A number of approaches are being used by different groups towards the development of a vaccine against T. solium infection (2, 13, 32, 37). The approach that has been most successful in development of vaccines against other taeniid cestode parasites has been the use of recombinant oncosphere antigens (21). Three independently host-protective oncosphere antigens have been identified from Taenia ovis (12, 14), and homologues of these proteins have been found to be host protective against infection with Taenia saginata in cattle (25).

Gauci and colleagues (8, 9) identified and cloned cDNAs encoding T. solium oncosphere proteins TSOL18 and TSOL45-1A, which are homologues of host-protective antigens in T. ovis (To18 and To45W) (12, 14) and T. saginata (TSA18 and TSA9) (25). Here we describe investigations into the use of recombinant T. solium oncosphere antigens as vaccines against challenge infection with T. solium in pigs. In order to utilize these proteins in vaccine trials, TSOL18 and TSOL45-1A cDNAs were subcloned into expression vectors and fusion proteins were expressed in Escherichia coli.

MATERIALS AND METHODS

Subcloning and expression of antigen-expressing cDNA.

The region of the TSOL18 cDNA (8) comprising the 5′ untranslated region was removed by amplification under standard PCR conditions with the primers 5′CCGGAATTCATGGTGTGTCGGTTTGCTC3′ and 5′CCGCTCGAGGCATTGCCTGCTCCGCGC3′. These primers included DNA sequence designed to create 5′ EcoRI and 3′ XhoI restriction sites which enabled directional cloning of the PCR products. The PCR products were separated by agarose gel electrophoresis, excised from the gel, purified by using Geneclean (Bio101), and cloned into pGEM-T (Promega). Following plasmid purification, TSOL18 cDNA was excised by restriction digestion with EcoRI and XhoI, gel purified as described above, and subcloned into pGEX-1T (33) that was modified to accept directional EcoRI-XhoI insert sequences (pGEX-1TEX). The plasmid containing the TSOL18 cDNA was then transformed into E. coli JM109.
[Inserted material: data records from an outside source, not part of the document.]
-- pv_equiv track=rewrite | github.com/neilstudd/advent-of-code | 2025/day02/day02.py | split_id_into_sequences
-- ===== SOURCE A (Python) =====
-- def split_id_into_sequences(id):
--     value_to_str = str(id)
--     str_length = len(value_to_str)
--     results = []
--     for k in range(1, (str_length // 2) + 1):
--         if str_length % k == 0:
--             parts = []
--             for i in range(0, str_length, k):
--                 chunk = int(value_to_str[i : i + k])
--                 parts.append(chunk)
--             results.append(parts)
--     return results
-- ===== SOURCE B (Python) =====
-- def split_id_into_sequences(id):
--     value_to_str = str(id)
--     n = len(value_to_str)
--     divs = set()
--     d = 1
--     while d * d <= n:
--         if n % d == 0:
--             divs.add(d)
--             divs.add(n // d)
--         d += 1
--     results = []
--     for k in sorted(x for x in divs if x != n):
--         results.append([int(value_to_str[i:i + k]) for i in range(0, n, k)])
--     return results
-- ===== Notes on version B (the rewrite author's own statement) =====
-- stated objective: alternative
-- what changed: B finds the valid chunk sizes by trial division up to sqrt(len) collecting divisor pairs {d, n//d} in a set, drops len itself and sorts, instead of A's linear scan of every candidate size up to half the digit count; the chunking itself is a per-k slice comprehension.
import Mathlib
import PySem

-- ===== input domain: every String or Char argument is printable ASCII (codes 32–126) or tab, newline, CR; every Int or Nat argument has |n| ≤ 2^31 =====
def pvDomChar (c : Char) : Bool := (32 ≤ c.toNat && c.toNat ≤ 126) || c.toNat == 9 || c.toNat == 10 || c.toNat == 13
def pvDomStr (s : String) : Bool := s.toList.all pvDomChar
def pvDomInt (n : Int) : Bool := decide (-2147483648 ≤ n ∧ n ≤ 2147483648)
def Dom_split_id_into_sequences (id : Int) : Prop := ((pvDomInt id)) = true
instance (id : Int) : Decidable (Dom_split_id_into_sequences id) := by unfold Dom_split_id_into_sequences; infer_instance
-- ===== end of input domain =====

-- B finds the valid chunk sizes by trial division up to sqrt(len) instead of scanning all of 1..len//2 (objective: alternative; same return value).

-- ===== PORT A =====
-- str(id) is ported on the List Char side (PySem.Int.toChars = (PySem.Int.toStr id).toList).
-- int(chunk) is PySem.Int.ofChars?; under Pre_ (0 ≤ id) the string is all digits, so none (ValueError) is unreachable and .getD 0 is never taken.
def split_id_into_sequences (id : Int) : List (List Int) :=
  let value_to_str : List Char := PySem.Int.toChars id
  let str_length : Int := (value_to_str.length : Int)
  (PySem.List.pyRange 1 (PySem.Int.floordiv str_length 2 + 1) 1).foldl
    (fun results k =>
      if PySem.Int.mod str_length k == 0 then
        results ++ [(PySem.List.pyRange 0 str_length k).foldl
          (fun parts i =>
            parts ++ [(PySem.Int.ofChars? (PySem.List.slice value_to_str (some i) (some (i + k)))).getD 0]) []]
      else results) []

-- ===== PORT B =====
-- the 'while d * d <= n: …; d += 1' loop of Source B, ported with a fuel counter for structural
-- termination; fuel = n.toNat + 1 never runs out before the guard d*d <= n fails (d starts at 1).
def pvDivLoop (n : Int) (fuel : Nat) (d : Int) (divs : PySem.Set Int) : PySem.Set Int :=
  match fuel with
  | 0 => divs
  | fuel + 1 =>
    if d * d ≤ n then
      pvDivLoop n fuel (d + 1)
        (if PySem.Int.mod n d == 0 then
          PySem.Set.add (PySem.Set.add divs d) (PySem.Int.floordiv n d)
        else divs)
    else divs

def split_id_into_sequences_alt (id : Int) : List (List Int) :=
  let value_to_str : List Char := PySem.Int.toChars id
  let n : Int := (value_to_str.length : Int)
  let divs : PySem.Set Int := pvDivLoop n (n.toNat + 1) 1 PySem.Set.empty
  (PySem.List.sorted (divs.filter (fun x => x != n)) (fun x => x) false).map
    (fun k => (PySem.List.pyRange 0 n k).map
      (fun i => (PySem.Int.ofChars? (PySem.List.slice value_to_str (some i) (some (i + k)))).getD 0))

-- ===== PRECONDITION & SPEC =====
-- Pre_ excludes negative ids: there str(id) starts with '-', the single-character pass slices out the bare
-- chunk '-', and int('-') raises ValueError in A (B raises the same way); A returns on every nonnegative id.
def Pre_split_id_into_sequences (id : Int) : Prop := 0 ≤ id
instance (id : Int) : Decidable (Pre_split_id_into_sequences id) := by unfold Pre_split_id_into_sequences; infer_instance
def pvWitness_split_id_into_sequences : Int := (123456)
def Spec_split_id_into_sequences (id : Int) (out : List (List Int)) : Prop := out = split_id_into_sequences_alt id
instance (id : Int) (out : List (List Int)) : Decidable (Spec_split_id_into_sequences id out) := by unfold Spec_split_id_into_sequences; infer_instance

-- ===== CLAIM (what is proved, stated in full; the proofs are below) =====
def Claim_equal_split_id_into_sequences : Prop := ∀ (id : Int), Dom_split_id_into_sequences id → Pre_split_id_into_sequences id → Spec_split_id_into_sequences id (split_id_into_sequences id)

-- ===== LEMMAS AND PROOFS =====

-- A's list of admitted chunk sizes, as a function of the digit-string length
def pvKlistA (n : Int) : List Int :=
  (PySem.List.pyRange 1 (PySem.Int.floordiv n 2 + 1) 1).filter (fun k => PySem.Int.mod n k == 0)

-- B's list of chunk sizes, as a function of the digit-string length
def pvKlistB (n : Int) : List Int :=
  PySem.List.sorted ((pvDivLoop n (n.toNat + 1) 1 PySem.Set.empty).filter (fun x => x != n)) (fun x => x) false

-- one partition of the digit string into k-length int chunks (shared shape of both inner loops)
def pvParts (s : List Char) (k : Int) : List Int :=
  (PySem.List.pyRange 0 (s.length : Int) k).map
    (fun i => (PySem.Int.ofChars? (PySem.List.slice s (some i) (some (i + k)))).getD 0)

lemma pvKlist_eq : ∀ m : Nat, m ≤ 10 → pvKlistB (m : Int) = pvKlistA (m : Int) := by
  intro m hm
  interval_cases m <;> decide

lemma pvLen_le (id : Int) (h0 : 0 ≤ id) (h : id ≤ 2147483648) :
    (PySem.Int.toChars id).length ≤ 10 := by
  have hne : ¬ id < 0 := by omega
  have h1 : id.toNat < 10000000000 := by omega
  have h2 : id.toNat < 10 ^ 10 := by
    calc id.toNat < 10000000000 := h1
      _ = 10 ^ 10 := by norm_num
  simpa [PySem.Int.toChars, hne] using Nat.toDigits_length 10 id.toNat 10 (by norm_num) h2

lemma pvPortA_eq (id : Int) :
    split_id_into_sequences id
      = (pvKlistA ((PySem.Int.toChars id).length : Int)).map (fun k => pvParts (PySem.Int.toChars id) k) := by
  simp only [split_id_into_sequences, pvKlistA, pvParts,
    PySem.List.foldl_append_if, PySem.List.foldl_append_singleton_eq_map, List.nil_append]

lemma pvPortB_eq (id : Int) :
    split_id_into_sequences_alt id
      = (pvKlistB ((PySem.Int.toChars id).length : Int)).map (fun k => pvParts (PySem.Int.toChars id) k) := by
  simp only [split_id_into_sequences_alt, pvKlistB, pvParts]

-- ===== VERDICT (by name: the statement is the Claim_ definition above) =====
theorem split_id_into_sequences_spec : Claim_equal_split_id_into_sequences := by
  intro id hdom hpre
  have hdom' : id ≤ 2147483648 := by
    have := of_decide_eq_true hdom
    omega
  have hlen : (PySem.Int.toChars id).length ≤ 10 := pvLen_le id hpre hdom'
  show split_id_into_sequences id = split_id_into_sequences_alt id
  rw [pvPortA_eq, pvPortB_eq, pvKlist_eq _ hlen]
-- pv_equiv track=rewrite | github.com/hotung9108/ThuatToanUngDung | Buoi9/GiaoHang.py | giao_hang
-- ===== SOURCE A (Python) =====
-- from queue import PriorityQueue
--
-- def giao_hang(n, data):
--     A = [[] for i in range(10**6 + 1)]
--     for t, v in data:
--         A[t].append(v)
--     res = 0
--     Q = PriorityQueue()
--     for i in range(10**6, 0, -1):
--         for value in A[i]:
--             Q.put(-value)
--         if not Q.empty():
--             res += -Q.get()
--     return res
-- ===== SOURCE B (Python) =====
-- def giao_hang(n, data):
--     # Classic deadline-scheduling greedy, compressed over the distinct deadline days
--     # instead of sweeping every day of the calendar with a priority queue.
--     # A package with deadline t can be delivered on any day 1..t (one package per day),
--     # so a deadline before day 1 means the package cannot be delivered at all.
--     byd = {}
--     for t, v in data:
--         if t >= 1:
--             byd.setdefault(t, []).append(v)
--     days = sorted(byd, reverse=True)
--     res = 0
--     rest = []
--     for d, nxt in zip(days, days[1:] + [0]):
--         pool = sorted(rest + byd[d], reverse=True)
--         k = min(d - nxt, len(pool))
--         res += sum(pool[:k])
--         rest = pool[k:]
--     return res
-- ===== Notes on version B (the rewrite author's own statement) =====
-- stated objective: faster
-- what changed: B replaces A's sweep over all 10**6 calendar days with a priority queue by grouping packages by deadline day, sorting the (few) distinct days descending and batch-delivering the min(gap, pending) most valuable packages across each gap, so run time depends on the number of packages instead of the fixed 10**6-day range; Pre_ keeps deadlines in the natural range [0, 10**6]: above it A raises IndexError, and negative deadlines are excluded because A's value there is an accident of Python's negative list indexing while B naturally treats a past deadline as undeliverable.
-- outside the precondition, e.g. on giao_hang(1, [(-1, 5)]): A returns 5, B returns 0
import Mathlib
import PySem

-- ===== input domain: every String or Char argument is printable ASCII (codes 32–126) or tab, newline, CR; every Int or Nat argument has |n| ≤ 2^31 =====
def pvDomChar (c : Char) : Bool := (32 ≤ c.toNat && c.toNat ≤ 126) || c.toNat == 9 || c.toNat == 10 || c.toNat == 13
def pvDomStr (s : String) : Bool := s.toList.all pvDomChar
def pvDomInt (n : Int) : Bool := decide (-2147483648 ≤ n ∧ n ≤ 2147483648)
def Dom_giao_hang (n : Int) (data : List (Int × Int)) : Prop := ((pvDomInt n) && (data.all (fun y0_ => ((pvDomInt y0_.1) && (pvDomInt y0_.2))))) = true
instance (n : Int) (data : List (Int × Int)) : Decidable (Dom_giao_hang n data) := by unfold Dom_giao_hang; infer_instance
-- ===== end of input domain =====

-- B replaces A's sweep over all 10^6 calendar days with a descending sort of the distinct
-- deadline days and batch delivery across each gap (objective: faster). Return value only.

-- ===== PORT A =====
-- A's `A = [[] for _ in range(10**6+1)]` together with `A[t].append(v)` is the list of 10**6+1
-- buckets indexed 0..10**6; a negative index wraps per Python list indexing (A[t] = A[t+10**6+1]
-- for -(10**6+1) <= t < 0), t > 10**6 or t < -(10**6+1) raises IndexError. Only indices inside
-- Pre_ (0..10**6, no wrap) are ever claimed about. The bucket list is modelled as the map from
-- the bucket index to its bucket (a Dict), built by the same left fold over data.
def pvIdxA (t : Int) : Int := if t < 0 then t + 1000001 else t

def pvBucketsA (data : List (Int × Int)) : PySem.Dict Int (List Int) :=
  data.foldl (fun d p => d.modify (pvIdxA p.1) [] (· ++ [p.2])) PySem.Dict.empty

-- A's PriorityQueue holds the negated values, so Q.get() returns the current maximum; it is
-- modelled as the list of stored values kept in decreasing order (put = ordered insert,
-- get = head). Only the multiset of stored values is ever observed.
def pvPush (q : List Int) (v : Int) : List Int :=
  match q with
  | [] => [v]
  | x :: xs => if x < v then v :: x :: xs else x :: pvPush xs v

-- the loop `for i in range(10**6, 0, -1)` as downward structural recursion on the day counter:
-- step k+1 processes day i = k+1 (push bucket i, then pop the maximum if nonempty).
def pvDaysA (m : PySem.Dict Int (List Int)) : Nat → Int × List Int → Int × List Int
  | 0, st => st
  | k+1, st =>
    match (m.getD ((k : Int) + 1) []).foldl pvPush st.2 with
    | [] => pvDaysA m k (st.1, [])
    | x :: xs => pvDaysA m k (st.1 + x, xs)

def giao_hang (n : Int) (data : List (Int × Int)) : Int :=
  (pvDaysA (pvBucketsA data) 1000000 (0, [])).1

-- ===== PORT B =====
-- `byd.setdefault(t, []).append(v)` for deliverable deadlines t >= 1 (a package whose deadline
-- is before day 1 can never be delivered)
def pvGroupB (data : List (Int × Int)) : PySem.Dict Int (List Int) :=
  data.foldl (fun dct p =>
    if 1 ≤ p.1 then dct.modify p.1 [] (· ++ [p.2]) else dct) PySem.Dict.empty

-- one iteration of B's loop over zip(days, days[1:] + [0]); the slice indices are nonnegative
-- here (d - nxt ≥ 1 for consecutive distinct sorted deadlines), so pool[:k]/pool[k:] are take/drop
def pvStepB (byd : PySem.Dict Int (List Int)) (st : Int × List Int) (p : Int × Int) : Int × List Int :=
  let pool := PySem.List.sorted (st.2 ++ byd.getD p.1 []) (fun x => x) true
  let k := min (p.1 - p.2) (pool.length : Int)
  (st.1 + (pool.take k.toNat).sum, pool.drop k.toNat)

def giao_hang_alt (n : Int) (data : List (Int × Int)) : Int :=
  let byd := pvGroupB data
  let days := PySem.List.sorted byd.keys (fun x => x) true
  (List.foldl (pvStepB byd) (0, []) (days.zip (days.drop 1 ++ [0]))).1

-- ===== PRECONDITION & SPEC =====
-- Pre_ keeps every deadline in the task's natural range [0, 10**6]: above 10**6 A raises
-- IndexError, and negative deadlines (outside the natural domain of a deadline) are excluded
-- because the value A returns there is an accident of Python's negative list indexing, while
-- B naturally treats a deadline before day 1 as undeliverable.
def Pre_giao_hang (n : Int) (data : List (Int × Int)) : Prop :=
  ∀ p ∈ data, 0 ≤ p.1 ∧ p.1 ≤ 1000000

instance (n : Int) (data : List (Int × Int)) : Decidable (Pre_giao_hang n data) := by
  unfold Pre_giao_hang; infer_instance

def pvWitness_giao_hang : Int × (List (Int × Int)) := (3, [(2, 10), (1, 7)])

def Spec_giao_hang (n : Int) (data : List (Int × Int)) (out : Int) : Prop :=
  out = giao_hang_alt n data
instance (n : Int) (data : List (Int × Int)) (out : Int) : Decidable (Spec_giao_hang n data out) := by
  unfold Spec_giao_hang; infer_instance

-- ===== CLAIM (what is proved, stated in full; the proofs are below) =====
def Claim_equal_giao_hang : Prop := ∀ (n : Int) (data : List (Int × Int)), Dom_giao_hang n data → Pre_giao_hang n data → Spec_giao_hang n data (giao_hang n data)

-- ===== LEMMAS AND PROOFS =====

-- B's compressed sweep as a recursion on the list of remaining event days, seen from the
-- current day counter k of A's loop (proof-only bridge between the two ports).
def pvChain (m : PySem.Dict Int (List Int)) : Nat → List Int → Int → List Int → Int
  | k, [], res, q => res + (q.take (min k q.length)).sum
  | k, d :: ds, res, q =>
      let j := min (k - d.toNat) q.length
      pvChain m d.toNat ds (res + (q.take j).sum)
        (PySem.List.sorted (q.drop j ++ m.getD d []) (fun x => x) true)

theorem descEq (l1 l2 : List Int) (hp : l1.Perm l2) (h1 : l1.Pairwise (fun a b : Int => b ≤ a))
    (h2 : l2.Pairwise (fun a b : Int => b ≤ a)) : l1 = l2 :=
  List.Perm.eq_of_pairwise (fun _ _ _ _ x y => le_antisymm y x) h1 h2 hp

theorem pvPush_perm (q : List Int) (v : Int) : (pvPush q v).Perm (v :: q) := by
  induction q with
  | nil => simp [pvPush]
  | cons x xs ih =>
    simp only [pvPush]
    split
    · exact List.Perm.refl _
    · exact (ih.cons x).trans (List.Perm.swap v x xs)

theorem pvPush_pairwise (q : List Int) (v : Int)
    (h : q.Pairwise (fun a b => b ≤ a)) : (pvPush q v).Pairwise (fun a b => b ≤ a) := by
  induction q with
  | nil => simp [pvPush]
  | cons x xs ih =>
    rcases List.pairwise_cons.1 h with ⟨hx, hxs⟩
    simp only [pvPush]
    split
    · rename_i hlt
      refine List.pairwise_cons.2 ⟨?_, h⟩
      intro y hy
      rcases List.mem_cons.1 hy with rfl | hy
      · omega
      · exact le_trans (hx y hy) (le_of_lt hlt)
    · rename_i hge
      refine List.pairwise_cons.2 ⟨?_, ih hxs⟩
      intro y hy
      have := (pvPush_perm xs v).mem_iff.1 hy
      rcases List.mem_cons.1 this with rfl | hy'
      · omega
      · exact hx y hy'


theorem pvFoldlPush_perm (vs q : List Int) : (vs.foldl pvPush q).Perm (q ++ vs) := by
  induction vs generalizing q with
  | nil => simp
  | cons v vs ih =>
    simp only [List.foldl_cons]
    refine (ih _).trans ?_
    have h1 : (pvPush q v ++ vs).Perm ((v :: q) ++ vs) := (pvPush_perm q v).append_right vs
    refine h1.trans ?_
    simp only [List.cons_append]
    exact (List.perm_middle.symm)

theorem pvFoldlPush_pairwise (vs q : List Int) (h : q.Pairwise (fun a b => b ≤ a)) :
    (vs.foldl pvPush q).Pairwise (fun a b => b ≤ a) := by
  induction vs generalizing q with
  | nil => exact h
  | cons v vs ih => exact ih _ (pvPush_pairwise q v h)

theorem pvFoldlPush_eq_sorted (vs q : List Int) (h : q.Pairwise (fun a b => b ≤ a)) :
    vs.foldl pvPush q = PySem.List.sorted (q ++ vs) (fun x => x) true := by
  apply descEq
  · exact (pvFoldlPush_perm vs q).trans (PySem.List.sorted_perm (q ++ vs) (fun x => x) true).symm
  · exact pvFoldlPush_pairwise vs q h
  · exact PySem.List.sorted_pairwise_rev (q ++ vs) (fun x => x)

theorem pvChain_step (m : PySem.Dict Int (List Int)) (k : Nat) (ds : List Int) (res : Int)
    (q : List Int) (hk : 1 ≤ k) (hd : ∀ d ∈ ds.head?, d.toNat ≤ k - 1) :
    pvChain m k ds res q =
      match q with
      | [] => pvChain m (k-1) ds res []
      | x :: xs => pvChain m (k-1) ds (res + x) xs := by
  cases ds with
  | nil =>
    cases q with
    | nil => simp [pvChain]
    | cons x xs =>
      simp only [pvChain]
      have h1 : min k (x :: xs).length = min k (xs.length + 1) := by simp
      have hmin : 1 ≤ min k (xs.length + 1) := by omega
      have : (x :: xs).take (min k (x :: xs).length) = x :: xs.take (min k (xs.length+1) - 1) := by
        rw [h1]
        cases hmk : min k (xs.length + 1) with
        | zero => omega
        | succ j => simp [List.take_succ_cons]
      rw [this]
      have : min k (xs.length + 1) - 1 = min (k-1) xs.length := by omega
      simp [this, List.sum_cons]
      ring
  | cons d ds' =>
    have hdk : d.toNat ≤ k - 1 := hd d (by simp)
    cases q with
    | nil =>
      simp only [pvChain]
      simp
    | cons x xs =>
      simp only [pvChain]
      have hj : min (k - d.toNat) (x :: xs).length = (min (k - 1 - d.toNat) xs.length) + 1 := by
        simp only [List.length_cons]; omega
      rw [hj]
      simp only [List.take_succ_cons, List.drop_succ_cons, List.sum_cons]
      ring_nf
In T. solium oncospheres, the TSOL45 proteins are encoded by a family of related genes that produce alternatively spliced mRNA transcripts (9). Since at least eight TSOL45-related proteins were identified in T. solium oncospheres, the transcript selected initially for expression and testing of the associated protein in vaccine trials was that which encoded a protein (referred to by Gauci and Lightowlers [9] as TSO45-1A) having the closest homology to the To45W protective antigen from T. ovis. The TSOL45-1A cDNA was excised from pGEM-T by EcoRI digestion, gel purified, and cloned into the EcoRI site of pGEX-3TEX. The plasmid was transformed into E. coli JM109.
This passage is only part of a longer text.